2. L’agent a-t-il refusé ou omis d’exercer sa compétence en n’examinant pas la possibilité d’exempter, comme le prévoit l’article 25 de la LIPR, le demandeur de l’entrevue ou en n’accordant pas l’exemption?
3. L’agent a-t-il rendu sa décision sans tenir compte de la preuve et de l’ensemble des circonstances en l’espèce?
4. Le droit du demandeur à l’assistance d’un avocat a-t-il été déprécié, voire bafoué et abrogé, ce qui va à l’encontre de l’arrêt de la Cour suprême du Canada dans Burlingham [R. c. Burlingham, [1995] 2 R.C.S. 206]?
5. L’agent a-t-il rendu, dans l’ensemble, une décision déraisonnable contraire à Baker?
6. Le demandeur s’est-t-il vu refuser, dans l’ensemble, une audience équitable?
[5] Le défendeur soutient que la question à trancher est la suivante :
1. La demande de contrôle judiciaire du demandeur devrait-elle être rejetée au motif que l’alinéa 72(2)a) de la LIPR interdit au demandeur de présenter une demande de contrôle judiciaire?

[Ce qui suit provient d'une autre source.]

lemma pv_set_map_range {α : Type} (n : Nat) (f : Nat → α) (k : Nat) (v : α) (hk : k < n) :
    ((List.range n).map f).set k v = (List.range n).map (fun j => if j = k then v else f j) := by
  apply List.ext_getElem
  · simp
  · intro i h1 h2
    simp only [List.getElem_set, List.getElem_map, List.getElem_range]
    by_cases h : k = i <;> simp [h] <;> omega

lemma pv_set_append_left {α : Type} (l t : List α) (i : Nat) (v : α) (h : i < l.length) :
    (l ++ t).set i v = l.set i v ++ t := by
  rw [List.set_append]
  simp [h]

lemma pv_flatten_set (blocks : List (List Char)) (K : Nat)
    (hK : ∀ b ∈ blocks, b.length = K) (y x : Nat) (hy : y < blocks.length) (hx : x < K) (v : Char) :
    (blocks.flatten).set (y * K + x) v = (blocks.set y ((blocks.getD y []).set x v)).flatten := by
  induction blocks generalizing y with
  | nil => simp at hy
  | cons b t ih =>
    have hb : b.length = K := hK b (by simp)
    cases y with
    | zero =>
      simp only [List.flatten_cons, Nat.zero_mul, Nat.zero_add, List.set_cons_zero, List.getD_cons_zero]
      rw [pv_set_append_left _ _ _ _ (by omega)]
    | succ y' =>
      simp only [List.flatten_cons, List.set_cons_succ, List.getD_cons_succ]
      rw [List.set_append]
      have hge : ¬ (y' + 1) * K + x < b.length := by
        rw [hb]; nlinarith [Nat.succ_mul y' K]
      simp only [if_neg hge]
      have harith : (y' + 1) * K + x - b.length = y' * K + x := by
        rw [hb, Nat.succ_mul]; omega
      rw [harith, ih (fun b hb => hK b (by simp [hb])) y' (by simpa using hy)]
-- effect of one dict insert on the summed group sizes
lemma pvTotal_insert (d : PySem.Dict String (PySem.Set String)) (k : String)
    (v : PySem.Set String) (hnd : d.keys.Nodup) :
    pvTotal (d.insert k v)
      = pvTotal d - ((d.get? k).elim 0 (fun st => ((st.length : Nat) : Int))) + (v.length : Int) := by
  by_cases hc : d.contains k = true
  · have hsome : (d.get? k).isSome := by
      rw [← PySem.Dict.contains_eq_isSome_get?]; exact hc
    obtain ⟨st, hst⟩ := Option.isSome_iff_exists.mp hsome
    have hfind : d.items.find? (fun p => p.1 == k) = some (k, st) := by
      unfold PySem.Dict.get? at hst
      obtain ⟨q, hq, hq2⟩ := Option.map_eq_some_iff.mp hst
      have hq1 : q.1 = k := by
        have := List.find?_some hq
        simpa using this
      have : q = (k, st) := by
        cases q; simp_all
      rwa [this] at hq
    have hkeys : (d.items.map Prod.fst).Nodup := hnd
    unfold pvTotal
    rw [PySem.Dict.items_insert_of_contains d v hc]
    have hconv : d.items.map (fun p : String × PySem.Set String => if (p.1 == k) = true then (k, v) else p)
        = d.items.map (fun p => if p.1 = k then (k, v) else p) := by
      apply List.map_congr_left; intro q _; simp
    rw [hconv, pvSum_map_overwrite d.items k v hkeys st hfind, hst]
    simp
  · have hnone : d.get? k = none := by
      rw [PySem.Dict.get?_eq_none_iff_contains]; simpa using hc
    unfold pvTotal
    rw [PySem.Dict.items_insert_of_not_contains d v (by simpa using hc), hnone]
    simp

-- one set-add changes the flat set's size by 0 or 1
lemma pvLen_add (s : PySem.Set (String × String)) (y : String × String) :
    ((PySem.Set.add s y).length : Int) = (s.length : Int) + (if y ∈ s then 0 else 1) := by
  rw [PySem.Set.add_eq_ite]
  split_ifs <;> simp

-- A's loop stays in lock-step with the ghost set loop: summed group sizes = flat-set size
lemma pvLoop_inv (l : List (List (String × String)))
    (d : PySem.Dict String (PySem.Set String)) (s : PySem.Set (String × String))
    (hnd : d.keys.Nodup)
    (hmem : ∀ h x, (h, x) ∈ s ↔ ∃ st, d.get? h = some st ∧ x ∈ st)
    (hlen : pvTotal d = (s.length : Int)) :
    (pvLoopA l d).map pvTotal = (pvLoopB l s).map (fun t => ((t.length : Nat) : Int)) := by
  induction l generalizing d s with
  | nil => simpa [pvLoopA, pvLoopB]
  | cons packet rest ih =>
    simp only [pvLoopA, pvLoopB]
    cases hdst : (PySem.Dict.mk packet).get? "dst_host" with
    | none => simp
    | some dst =>
      cases hsrv : (PySem.Dict.mk packet).get? "service" with
      | none => simp
      | some srv =>
        simp only
        -- the combined update is one overwrite insert
        set st0 := d.getD dst PySem.Set.empty with hst0
        have hstep : (if d.contains dst then d else d.insert dst PySem.Set.empty).modify dst
            PySem.Set.empty (fun s => PySem.Set.add s srv)
            = d.insert dst (PySem.Set.add st0 srv) := by
          unfold PySem.Dict.modify
          by_cases hc : d.contains dst = true
          · rw [if_pos hc]
          · rw [if_neg hc]
            rw [PySem.Dict.insert_insert_self]
            have hgd : d.getD dst PySem.Set.empty = PySem.Set.empty :=
              PySem.Dict.getD_of_not_contains d _ (by simpa using hc)
            rw [PySem.Dict.getD_insert_self, hst0, hgd]
        rw [hstep]
        apply ih
        · exact PySem.Dict.nodup_keys_insert d dst _ hnd
        · intro h x
          rw [PySem.Set.mem_add]
          rw [PySem.Dict.get?_insert]
          by_cases hh : h = dst
          · subst hh
            simp only [if_true]
            constructor
            · rintro (hin | hpair)
              · obtain ⟨st, hget, hx⟩ := (hmem h x).mp hin
                refine ⟨_, rfl, ?_⟩
                rw [PySem.Set.mem_add]
                left
                have : st0 = st := by
                  rw [hst0, PySem.Dict.getD_eq_get?_getD, hget]; rfl
                rwa [this]
              · injection hpair with h1 h2
                subst h2
                refine ⟨_, rfl, ?_⟩
                rw [PySem.Set.mem_add]
                right; rfl
            · rintro ⟨st, hget, hx⟩
              obtain rfl : PySem.Set.add st0 srv = st := by injection hget
              rw [PySem.Set.mem_add] at hx
              rcases hx with hx | rfl
              · left
                apply (hmem h x).mpr
                cases hget' : d.get? h with
                | none =>
                  exfalso
                  have : st0 = PySem.Set.empty := by
                    rw [hst0, PySem.Dict.getD_eq_get?_getD, hget']; rfl
                  rw [this] at hx; simp [PySem.Set.empty] at hx
                | some st' =>
                  have : st0 = st' := by
                    rw [hst0, PySem.Dict.getD_eq_get?_getD, hget']; rfl
                  exact ⟨st', rfl, this ▸ hx⟩
              · right; rfl
          · simp only [if_neg hh]
            rw [hmem h x]
            constructor
            · rintro (h1 | h2)
              · exact h1
              · exact absurd (congrArg Prod.fst h2) hh
            · exact Or.inl
        · rw [pvTotal_insert d dst _ hnd, hlen, pvLen_add]
          have hpairmem : (dst, srv) ∈ s ↔ srv ∈ st0 := by
            rw [hmem dst srv]
            cases hget' : d.get? dst with
            | none =>
              have : st0 = PySem.Set.empty := by
                rw [hst0, PySem.Dict.getD_eq_get?_getD, hget']; rfl
              simp [this, PySem.Set.empty]
            | some st' =>
              have : st0 = st' := by
                rw [hst0, PySem.Dict.getD_eq_get?_getD, hget']; rfl
              simp [this]
          rw [PySem.Set.add_eq_ite]
          cases hget' : d.get? dst with
          | none =>
            have h0 : st0 = PySem.Set.empty := by
              rw [hst0, PySem.Dict.getD_eq_get?_getD, hget']; rfl
            have : ¬ (dst, srv) ∈ s := by
              rw [hpairmem, h0]; simp [PySem.Set.empty]
            simp [this, h0, PySem.Set.empty]
          | some st' =>
            have h0 : st0 = st' := by
              rw [hst0, PySem.Dict.getD_eq_get?_getD, hget']; rfl
            subst h0
            by_cases hx : srv ∈ st0
            · have : (dst, srv) ∈ s := hpairmem.mpr hx
              simp [hx, this]
            · have : ¬ (dst, srv) ∈ s := fun hm => hx (hpairmem.mp hm)
              simp [hx, this]
              ring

[6] J’estime que les questions à trancher dans la présente demande sont les suivantes :
1. L’alinéa 72(2)a) de la LIPR interdit-il au demandeur de présenter une demande de contrôle judiciaire?

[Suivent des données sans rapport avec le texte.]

-- pv_equiv track=rewrite | github.com/bernsblack/masters | utils/data_processing.py | get_interval_times
-- ===== SOURCE A (Python) =====
-- def get_interval_times(a):
--     """
--     given array with true false occurrences given number of indices between each true occurence
--     """
--     t = []
--     prev_idx = 0
--     for cur_idx in range(len(a)):
--         if a[cur_idx]:
--             t.append(cur_idx - prev_idx)
--             prev_idx = cur_idx
--     return t
-- ===== SOURCE B (Python) =====
-- def get_interval_times(a):
--     """
--     given array with true false occurrences given number of indices between each true occurence
--     """
--     # phase 1: index table of truthy positions
--     idx = [i for i, x in enumerate(a) if x]
--     # phase 2: pairwise differences against a prepended 0
--     return [j - i for i, j in zip([0] + idx, idx)]
-- ===== Notes on version B (the rewrite author's own statement) =====
-- stated objective: alternative
-- what changed: Replaces the single stateful scan tracking prev_idx with two separate passes: collect the truthy indices into a table, then take pairwise differences against a prepended 0.
import Mathlib
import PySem

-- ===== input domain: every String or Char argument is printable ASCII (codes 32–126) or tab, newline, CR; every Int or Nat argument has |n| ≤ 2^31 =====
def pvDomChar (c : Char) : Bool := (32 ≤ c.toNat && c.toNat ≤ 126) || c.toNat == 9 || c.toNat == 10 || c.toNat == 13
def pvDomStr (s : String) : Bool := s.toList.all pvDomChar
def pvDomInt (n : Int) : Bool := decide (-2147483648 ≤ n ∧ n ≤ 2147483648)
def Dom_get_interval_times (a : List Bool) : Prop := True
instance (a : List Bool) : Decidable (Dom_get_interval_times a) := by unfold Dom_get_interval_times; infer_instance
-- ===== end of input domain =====

-- B replaces A's single stateful prev_idx scan by an index-table pass plus a pairwise-difference pass (alternative decomposition, same cost).

-- ===== PORT A =====
-- the for-loop over range(len(a)): structural recursion carrying cur_idx, prev_idx and the accumulator t
def get_interval_times_go : List Bool → Int → Int → List Int → List Int
  | [], _, _, t => t
  | b :: rest, cur, prev, t =>
      if b then get_interval_times_go rest (cur + 1) cur (t ++ [cur - prev])
      else get_interval_times_go rest (cur + 1) prev t

def get_interval_times (a : List Bool) : List Int :=
  get_interval_times_go a 0 0 []

-- ===== PORT B =====
def get_interval_times_alt (a : List Bool) : List Int :=
  let idx : List Int := (PySem.List.enumerate a).filterMap (fun p => if p.2 then some p.1 else none)
  (List.zip ((0 : Int) :: idx) idx).map (fun p => p.2 - p.1)

-- ===== PRECONDITION & SPEC =====
def Spec_get_interval_times (a : List Bool) (out : List Int) : Prop := out = get_interval_times_alt a
instance (a : List Bool) (out : List Int) : Decidable (Spec_get_interval_times a out) := by unfold Spec_get_interval_times; infer_instance

-- ===== CLAIM (what is proved, stated in full; the proofs are below) =====
def Claim_equal_get_interval_times : Prop := ∀ (a : List Bool), Dom_get_interval_times a → Spec_get_interval_times a (get_interval_times a)

-- ===== LEMMAS AND PROOFS =====

-- the truthy-index table starting at offset s
def pvIdx (l : List Bool) (s : Int) : List Int :=
  (PySem.List.enumerate l s).filterMap (fun p => if p.2 then some p.1 else none)

theorem pvIdx_cons (b : Bool) (l : List Bool) (s : Int) :
    pvIdx (b :: l) s = (if b then [s] else []) ++ pvIdx l (s + 1) := by
  simp [pvIdx, PySem.List.enumerate_cons]
  cases b <;> simp

theorem go_eq (l : List Bool) (cur prev : Int) (t : List Int) :
    get_interval_times_go l cur prev t =
      t ++ (List.zip (prev :: pvIdx l cur) (pvIdx l cur)).map (fun p => p.2 - p.1) := by
  induction l generalizing cur prev t with
  | nil => simp [get_interval_times_go, pvIdx, PySem.List.enumerate_nil]
  | cons b rest ih =>
      cases b with
      | true =>
          simp only [get_interval_times_go, ih, pvIdx_cons]
          simp [List.zip]
      | false =>
          simp only [get_interval_times_go, ih, pvIdx_cons]
          simp

-- ===== VERDICT (by name: the statement is the Claim_ definition above) =====
theorem get_interval_times_spec : Claim_equal_get_interval_times := by
  intro a _
  show get_interval_times a = get_interval_times_alt a
  simp [get_interval_times, get_interval_times_alt, go_eq, pvIdx]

2. Si l’alinéa 72(2)a) n’interdit pas le dépôt de la demande,
a. l’agent a-t-il omis d’exercer sa compétence en n’accueillant pas la demande d’exemption de l’entrevue personnelle présentée par le demandeur?
b. l’agent a-t-il omis de prendre en considération l’ensemble de la preuve, en particulier la lettre de l’agent d’immigration précédent qui semble reconnaître la validité du mariage du demandeur?
LE CONTEXTE
[7] Le demandeur est citoyen de la Roumanie. Il a demandé l’asile en tant que réfugié au sens de la Convention, mais la [Section de la protection des réfugiés] de la Commission de l’immigration et du statut de réfugié a rejeté sa demande.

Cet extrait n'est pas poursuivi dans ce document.